Alice began to feel frustrated again. “What exactly am I being accused of?”
“Accused?” C exclaimed, returning to Alice’s side and pulling her along while Cero followed slowly behind. “Why, you’re an accuser! You make the call, you see? You’re a chairman now, aren’t you?”
Alice thought for a moment. “Well, the last time I saw the crow, he declared that I’m the Chairman of the Board of Vice Presidents of Standing Affairs.”
C’s perky eyes shone with awe. “Standing affairs?

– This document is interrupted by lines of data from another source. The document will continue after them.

-- pv_equiv track=rewrite | github.com/yoshihikosuzuki/kmer-profile | src/_core/_class_rel.py | is_eq_prefix
-- ===== SOURCE A (Python) =====
-- def is_eq_prefix(eqs):
--     if eqs[0] != True:
--         return False
--     i = 1
--     while i < len(eqs) and eqs[i]:
--         i += 1
--     while i < len(eqs):
--         if eqs[i]:
--             return False
--         i += 1
--     return True
-- ===== SOURCE B (Python) =====
-- def is_eq_prefix(eqs):
--     if eqs[0] != True:
--         return False
--     bools = [bool(x) for x in eqs]
--     return all(a >= b for a, b in zip(bools, bools[1:]))
-- ===== Notes on version B (the rewrite author's own statement) =====
-- stated objective: idiomatic
-- what changed: Replaces A's two-phase index loop (skip the leading truthy run, then verify the rest is falsy) with a single adjacent-pair non-increasing check over zip(bools, bools[1:]); no phase variable or explicit index.
-- outside the precondition, e.g. on is_eq_prefix([]): A raises IndexError, B raises IndexError
import Mathlib
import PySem

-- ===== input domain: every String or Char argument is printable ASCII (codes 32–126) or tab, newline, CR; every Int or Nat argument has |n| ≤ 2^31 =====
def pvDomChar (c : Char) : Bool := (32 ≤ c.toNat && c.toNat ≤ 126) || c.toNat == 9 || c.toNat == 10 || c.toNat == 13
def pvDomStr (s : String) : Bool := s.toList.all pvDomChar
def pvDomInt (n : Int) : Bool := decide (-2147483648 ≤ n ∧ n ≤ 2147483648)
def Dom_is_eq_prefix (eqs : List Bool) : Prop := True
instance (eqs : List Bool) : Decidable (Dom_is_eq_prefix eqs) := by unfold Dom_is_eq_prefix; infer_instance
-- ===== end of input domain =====

-- B replaces A's two-phase index loop with a single adjacent-pair non-increasing check (idiomatic; return value only).


-- ===== PORT A =====
-- 'while i < len(eqs) and eqs[i]: i += 1' — skip the leading truthy run
def pvSkipTrue : List Bool → List Bool
  | [] => []
  | b :: t => if b then pvSkipTrue t else b :: t

-- 'while i < len(eqs): if eqs[i]: return False; i += 1; return True'
def pvAllFalse : List Bool → Bool
  | [] => true
  | b :: t => if b then false else pvAllFalse t

def is_eq_prefix (eqs : List Bool) : Bool :=
  match eqs with
  | [] => false  -- unreachable: eqs[0] raises IndexError, excluded by Pre_
  | h :: t => if h != true then false else pvAllFalse (pvSkipTrue t)

-- ===== PORT B =====
-- all(a >= b for a, b in zip(bools, bools[1:])): adjacent pairs non-increasing
def pvNonInc : List Bool → Bool
  | [] => true
  | [_] => true
  | a :: b :: t => (a || !b) && pvNonInc (b :: t)

def is_eq_prefix_alt (eqs : List Bool) : Bool :=
  match eqs with
  | [] => false  -- unreachable: eqs[0] raises IndexError, excluded by Pre_
  | h :: _ => if h != true then false else pvNonInc eqs

-- ===== PRECONDITION & SPEC =====
-- Both programs evaluate eqs[0], which raises IndexError on the empty list.
def Pre_is_eq_prefix (eqs : List Bool) : Prop := eqs ≠ []
instance (eqs : List Bool) : Decidable (Pre_is_eq_prefix eqs) := by unfold Pre_is_eq_prefix; infer_instance
def pvWitness_is_eq_prefix : List Bool := [true, false]

def Spec_is_eq_prefix (eqs : List Bool) (out : Bool) : Prop := out = is_eq_prefix_alt eqs
instance (eqs : List Bool) (out : Bool) : Decidable (Spec_is_eq_prefix eqs out) := by unfold Spec_is_eq_prefix; infer_instance

-- ===== CLAIM (what is proved, stated in full; the proofs are below) =====
def Claim_equal_is_eq_prefix : Prop := ∀ (eqs : List Bool), Dom_is_eq_prefix eqs → Pre_is_eq_prefix eqs → Spec_is_eq_prefix eqs (is_eq_prefix eqs)

-- ===== LEMMAS AND PROOFS =====
theorem pvNonInc_false (t : List Bool) : pvNonInc (false :: t) = pvAllFalse t := by
  induction t with
  | nil => rfl
  | cons c t ih =>
    cases c with
    | false => simp [pvNonInc, pvAllFalse] at ih ⊢; exact ih
    | true => simp [pvNonInc, pvAllFalse]

theorem pvNonInc_true (t : List Bool) : pvNonInc (true :: t) = pvAllFalse (pvSkipTrue t) := by
  induction t with
  | nil => rfl
  | cons b t ih =>
    cases b with
    | true => simpa [pvNonInc, pvSkipTrue] using ih
    | false => simp [pvNonInc, pvSkipTrue, pvAllFalse, pvNonInc_false]

-- ===== VERDICT (by name: the statement is the Claim_ definition above) =====
theorem is_eq_prefix_spec : Claim_equal_is_eq_prefix := by
  intro eqs _ hpre
  unfold Spec_is_eq_prefix
  match eqs with
  | [] => exact absurd rfl hpre
  | h :: t =>
    cases h with
    | false => rfl
    | true => simp [is_eq_prefix, is_eq_prefix_alt, pvNonInc_true]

We haven’t had such a chairman in days! You’ll get a fearsome chair for sure!” He put his face directly against Alice’s. “And I shall be on your right side!”
Ignoring the seemingly meaningless remark, Alice (with some humiliation in her voice) asked, “C, do I…smell queer to you?”
C grinned. “To me? Who knows? C’est la vie!”
Realizing that C wasn’t equipped with a nose of his own, Alice nodded, took as deep of a breath as she could, and entered the courthouse.